Type Warning: required key missing, now None 'size'
Type Warning: required key missing, now None 'true'
ExampleAPIModel(id=1, name='Example Response v1', details=ExampleAPISubModel(color='blue', number=42, true=False, size=None), more=False)
ExampleAPIModel(id=1, name='Example Response v1', details=ExampleAPISubModel(color='blue', number=42, true=None, size='medium'), more=False)

Both models will be created without errors. The extra field status will be dropped and the missing field details.true will be created with a NoneType value for valid_model02.

The Type Warning is indicating that a value was missing and replaced with None. Type-hinting the key as optional (size: Optional[str]) eliminates the warning. Giving the attribute a default assignment in the dataclass will also remove the warning as the default will be used.

Why:

Because data isn't perfect.

I started using dataclasses to model API responses. The self-constructing nature of the dataclass made the task very simple. In addition, having a model and not just a dict of the API response made the working code much cleaner.

This:

{
  "id": 1,
  "name": "Some API Response",
  "details": {
    "id": 1,
    "name": "Some details"
  }
}

Was easy to create as a data model with:

import dataclasses

@dataclasses.dataclass
class APIResponse:
    id: int
    name: str
    details: APIDetails

@dataclasses.dataclass
class APIDetails:
    id: int
    name: str

mapped_response = APIResponse(**json_response)

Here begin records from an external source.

-- pv_equiv track=rewrite | github.com/swetha22p/MRBG | repository/common_v4_non_mask.py | add_MORPHO_SEMANTIC
-- ===== SOURCE A (Python) =====
-- def add_MORPHO_SEMANTIC(full_data, MORPHO_SEMANTIC_DICT):
--     transformed_data = []
--     for data in full_data:
--         index = data[0]
--         if index in MORPHO_SEMANTIC_DICT:
--             temp = list(data)
--             term = MORPHO_SEMANTIC_DICT[index]
--             for t in term:
--                 tag = t[0]
--                 val = t[1]
--                 if tag == 'before':
--                     temp[1] = val + ' ' + temp[1]
--                 else:
--                     temp[1] = temp[1] + ' ' + val
--             data = tuple(temp)
--         transformed_data.append(data)
--     return transformed_data
-- ===== SOURCE B (Python) =====
-- def add_MORPHO_SEMANTIC(full_data, MORPHO_SEMANTIC_DICT):
--     transformed_data = []
--     for data in full_data:
--         index = data[0]
--         if index in MORPHO_SEMANTIC_DICT:
--             terms = MORPHO_SEMANTIC_DICT[index]
--             befores = [v for tag, v in terms if tag == 'before']
--             afters = [v for tag, v in terms if tag != 'before']
--             data = (index, ' '.join(list(reversed(befores)) + [data[1]] + afters))
--         transformed_data.append(data)
--     return transformed_data
-- ===== Notes on version B (the rewrite author's own statement) =====
-- stated objective: simpler
-- what changed: Instead of mutating the string once per term (prepend for 'before', append otherwise), B partitions the terms into before/after value lists in one pass and builds the result with a single ' '.join(reversed(befores) + [text] + afters).
import Mathlib
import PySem

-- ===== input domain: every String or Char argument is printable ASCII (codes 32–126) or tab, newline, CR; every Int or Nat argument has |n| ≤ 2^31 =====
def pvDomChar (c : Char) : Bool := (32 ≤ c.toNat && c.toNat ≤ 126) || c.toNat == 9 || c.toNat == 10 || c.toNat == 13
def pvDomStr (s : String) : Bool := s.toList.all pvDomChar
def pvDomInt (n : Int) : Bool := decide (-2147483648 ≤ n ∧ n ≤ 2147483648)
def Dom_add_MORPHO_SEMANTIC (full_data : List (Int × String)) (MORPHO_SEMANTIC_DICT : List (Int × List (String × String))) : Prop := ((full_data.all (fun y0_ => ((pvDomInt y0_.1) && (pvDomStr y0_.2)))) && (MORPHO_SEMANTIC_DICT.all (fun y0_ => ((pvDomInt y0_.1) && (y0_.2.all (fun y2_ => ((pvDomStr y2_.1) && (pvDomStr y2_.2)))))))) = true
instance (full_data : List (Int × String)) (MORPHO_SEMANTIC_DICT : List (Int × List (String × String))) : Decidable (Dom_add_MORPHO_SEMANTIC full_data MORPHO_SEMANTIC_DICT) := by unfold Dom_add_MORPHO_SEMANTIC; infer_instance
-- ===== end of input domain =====

-- B replaces A's repeated string prepending/appending inside the inner loop by one partition of the
-- terms into 'before'/'after' values and a single ' '.join (objective: simpler decomposition).

-- ===== PORT A =====
-- inner loop body of A: successive mutation of temp[1]
def pvStepA (s : String) (t : String × String) : String :=
  if t.1 == "before" then t.2 ++ " " ++ s else s ++ " " ++ t.2

def add_MORPHO_SEMANTIC (full_data : List (Int × String)) (MORPHO_SEMANTIC_DICT : List (Int × List (String × String))) : List (Int × String) :=
  full_data.foldl
    (fun transformed_data data =>
      -- 'index in dict' + 'dict[index]' = first-match lookup on the association list
      match MORPHO_SEMANTIC_DICT.lookup data.1 with
      | some term => transformed_data ++ [(data.1, term.foldl pvStepA data.2)]
      | none => transformed_data ++ [data])
    []

-- ===== PORT B =====
def pvTransform (MORPHO_SEMANTIC_DICT : List (Int × List (String × String))) (data : Int × String) : Int × String :=
  match MORPHO_SEMANTIC_DICT.lookup data.1 with
  | some terms =>
      (data.1,
        PySem.Str.join " "
          (((terms.filter (fun t => t.1 == "before")).map Prod.snd).reverse
            ++ data.2 :: (terms.filter (fun t => !(t.1 == "before"))).map Prod.snd))
  | none => data

def add_MORPHO_SEMANTIC_alt (full_data : List (Int × String)) (MORPHO_SEMANTIC_DICT : List (Int × List (String × String))) : List (Int × String) :=
  full_data.map (pvTransform MORPHO_SEMANTIC_DICT)

-- ===== PRECONDITION & SPEC =====
def Spec_add_MORPHO_SEMANTIC (full_data : List (Int × String)) (MORPHO_SEMANTIC_DICT : List (Int × List (String × String))) (out : List (Int × String)) : Prop := out = add_MORPHO_SEMANTIC_alt full_data MORPHO_SEMANTIC_DICT
instance (full_data : List (Int × String)) (MORPHO_SEMANTIC_DICT : List (Int × List (String × String))) (out : List (Int × String)) : Decidable (Spec_add_MORPHO_SEMANTIC full_data MORPHO_SEMANTIC_DICT out) := by unfold Spec_add_MORPHO_SEMANTIC; infer_instance

-- ===== CLAIM (what is proved, stated in full; the proofs are below) =====
def Claim_equal_add_MORPHO_SEMANTIC : Prop := ∀ (full_data : List (Int × String)) (MORPHO_SEMANTIC_DICT : List (Int × List (String × String))), Dom_add_MORPHO_SEMANTIC full_data MORPHO_SEMANTIC_DICT → Spec_add_MORPHO_SEMANTIC full_data MORPHO_SEMANTIC_DICT (add_MORPHO_SEMANTIC full_data MORPHO_SEMANTIC_DICT)

-- ===== LEMMAS AND PROOFS =====

-- join with a nonempty tail
theorem pv_join_cons (sep p : List Char) (l : List (List Char)) (h : l ≠ []) :
    PySem.Chars.join sep (p :: l) = p ++ sep ++ PySem.Chars.join sep l := by
  cases l with
  | nil => exact absurd rfl h
  | cons q rest => exact PySem.Chars.join_cons_cons sep p q rest

-- splitting one joined element that already contains the separator
theorem pv_join_mid (xs : List (List Char)) (a b : List Char) (ys : List (List Char)) :
    PySem.Chars.join [' '] (xs ++ (a ++ ' ' :: b) :: ys)
      = PySem.Chars.join [' '] (xs ++ a :: b :: ys) := by
  induction xs with
  | nil =>
    cases ys with
    | nil =>
      simp [PySem.Chars.join_singleton, PySem.Chars.join_cons_cons]
    | cons y ys' =>
      rw [List.nil_append, List.nil_append,
        PySem.Chars.join_cons_cons, PySem.Chars.join_cons_cons, PySem.Chars.join_cons_cons]
      simp
  | cons x xs ih =>
    rw [List.cons_append, List.cons_append,
      pv_join_cons _ _ _ (by simp), pv_join_cons _ _ _ (by simp), ih]

-- A's inner fold equals B's partition-and-join, for any starting string
theorem pv_fold_eq_join (terms : List (String × String)) (s : String) :
    terms.foldl pvStepA s
      = PySem.Str.join " "
          (((terms.filter (fun t => t.1 == "before")).map Prod.snd).reverse
            ++ s :: (terms.filter (fun t => !(t.1 == "before"))).map Prod.snd) := by
  induction terms generalizing s with
  | nil =>
    apply String.toList_injective
    simp [PySem.Str.toList_join, PySem.Chars.join_singleton]
  | cons t ts ih =>
    by_cases hb : (t.1 == "before") = true
    · simp only [List.foldl_cons, pvStepA, hb, if_pos, List.filter_cons, Bool.not_true,
        cond_true, List.map_cons, List.reverse_cons, ih]
      apply String.toList_injective
      simp only [PySem.Str.toList_join, List.map_append, List.map_cons, List.map_reverse]
      have := pv_join_mid (((ts.filter (fun t => t.1 == "before")).map Prod.snd).reverse.map String.toList)
        t.2.toList s.toList (((ts.filter (fun t => !(t.1 == "before"))).map Prod.snd).map String.toList)
      simpa using this
    · have hb' : (t.1 == "before") = false := by simpa using hb
      simp only [List.foldl_cons, pvStepA, hb', if_neg, Bool.false_eq_true, not_false_iff,
        List.filter_cons, Bool.not_false, cond_true, cond_false, ih]
      apply String.toList_injective
      simp only [PySem.Str.toList_join, List.map_append, List.map_cons, List.map_reverse]
      have := pv_join_mid (((ts.filter (fun t => t.1 == "before")).map Prod.snd).reverse.map String.toList)
        s.toList t.2.toList (((ts.filter (fun t => !(t.1 == "before"))).map Prod.snd).map String.toList)
      simpa using this

-- A's append-accumulator loop is the map of its body
theorem pv_foldl_append_map (fd : List (Int × String)) (d : List (Int × List (String × String)))
    (init : List (Int × String)) :
    fd.foldl
      (fun transformed_data data =>
        match d.lookup data.1 with
        | some term => transformed_data ++ [(data.1, term.foldl pvStepA data.2)]
        | none => transformed_data ++ [data])
      init
      = init ++ fd.map (pvTransform d) := by
  induction fd generalizing init with
  | nil => simp
  | cons x fd ih =>
    simp only [List.foldl_cons, List.map_cons, ih]
    cases hx : d.lookup x.1 with
    | none => simp [pvTransform, hx]
    | some term => simp [pvTransform, hx, pv_fold_eq_join]

-- ===== VERDICT (by name: the statement is the Claim_ definition above) =====
theorem add_MORPHO_SEMANTIC_spec : Claim_equal_add_MORPHO_SEMANTIC := by
  intro full_data d _
  show add_MORPHO_SEMANTIC full_data d = add_MORPHO_SEMANTIC_alt full_data d
  rw [add_MORPHO_SEMANTIC, add_MORPHO_SEMANTIC_alt, pv_foldl_append_map, List.nil_append]
-- B's inner while only ever appends to `line`
lemma splitConsumeB_prefix (cpl : Int) :
    ∀ (ws : List String) (clen : Int) (line : List String),
      ∃ t : List String, (splitConsumeB cpl ws clen line).1 = line ++ t := by
  intro ws
  induction ws with
  | nil => intro clen line; exact ⟨[], by simp [splitConsumeB]⟩
  | cons w ws ih =>
    intro clen line
    rw [splitConsumeB]
    by_cases hfit : clen + PySem.Str.len w ≤ cpl
    · rw [if_pos hfit]
      obtain ⟨t, ht⟩ := ih (clen + PySem.Str.len w) (line ++ [w])
      exact ⟨[w] ++ t, by rw [ht]; simp⟩
    · exact ⟨[], by rw [if_neg hfit]; simp⟩

theorem split_into_lines_tight : Claim_exact_split_into_lines := by
  intro text ml _ hpre hD heq
  obtain ⟨hml2, hlen, w0, hhead, hw0⟩ := hD
  cases hws : PySem.Str.split₀ text with
  | nil => rw [hws] at hhead; simp at hhead
  | cons w0' ws =>
    rw [hws] at hhead hlen
    have hw0' : w0' = w0 := by simpa using hhead
    subst w0'
    unfold split_into_lines split_into_lines_alt at heq
    rw [hws] at heq
    have hle : ¬ (((w0 :: ws).length : Nat) : Int) ≤ ml := by omega
    rw [if_neg hle, if_neg hle] at heq
    set cpl := PySem.Int.floordiv (PySem.Str.len text) ml with hcpl
    -- cpl ≥ 0, hence the first word is nonempty
    have hcpl0 : 0 ≤ cpl := by
      rw [hcpl, PySem.Int.floordiv_eq_ediv_of_pos (by omega : (0:Int) < ml)]
      exact Int.ediv_nonneg (by rw [PySem.Str.len_eq]; positivity) (by omega)
    have hw0ne : w0.toList ≠ [] := by
      intro h
      rw [PySem.Str.len_eq, h] at hw0
      simp at hw0
      omega
    -- the head of A's result is ' '.join([]) (the accidental empty line)
    have stepA1 : List.foldl (splitStepA cpl ml) ([], [], 0) (w0 :: ws)
        = List.foldl (splitStepA cpl ml) ([PySem.Str.join " " []], [w0], PySem.Str.len w0) ws := by
      simp only [List.foldl_cons]
      rw [splitStepA, if_pos]
      · simp
      · constructor
        · omega
        · simp; omega
    obtain ⟨rest, hrest⟩ := splitLinesA_prefix cpl ml ws [PySem.Str.join " " []] [w0] (PySem.Str.len w0)
    obtain ⟨k, hk⟩ : ∃ k, (ml - 1).toNat = k + 1 := by
      refine ⟨(ml - 2).toNat, ?_⟩; omega
    obtain ⟨t, ht⟩ := splitConsumeB_prefix cpl ws (PySem.Str.len w0) [w0]
    simp only [stepA1, hk, splitBuildB] at heq
    -- compare the heads of the two results
    have hheads := congrArg List.head? heq
    rw [hrest] at hheads
    simp only [ht, List.singleton_append, List.head?_cons] at hheads
    have hjoin : PySem.Str.join " " [] = PySem.Str.join " " (w0 :: t) := by
      split at hheads <;> simpa using hheads
    have htl := congrArg String.toList hjoin
    rw [PySem.Str.toList_join, PySem.Str.toList_join] at htl
    simp only [List.map_nil, List.map_cons, PySem.Chars.join_nil] at htl
    cases t with
    | nil =>
      rw [List.map_nil, PySem.Chars.join_singleton] at htl
      exact hw0ne htl.symm
    | cons b bs =>
      rw [List.map_cons, PySem.Chars.join_cons_cons] at htl
      have := htl.symm
      simp [hw0ne] at this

Of course this is vastly simplified. The API schema I started working with here were dozens of key/value pairs long with nested arrays and objects. But the pattern was there and it worked! The ** unpacking took care of the parameters and dataclasses did all the work. I could even bring the model back to a dict form with dataclasses.asdict(mapped_response).

The issues started when the API I was working with would add key/value pairs that were not in the official documentation. Some objects gained key/value data depending on how they'd been used. It wasn't important information but it broke the model with a single error:

TypeError: __init__() got an unexpected keyword argument '[keyname]'

The concept of the solution to this is straight-forward: Scrub your data before you create the dataclass instance. dataclasses even has helper methods to facilitate this with fields(). Just remove what isn't expected before creating the model. Easy to apply at the top level APIResponse in my simple example. But how to apply that cleaning logic at the nested APIDetails?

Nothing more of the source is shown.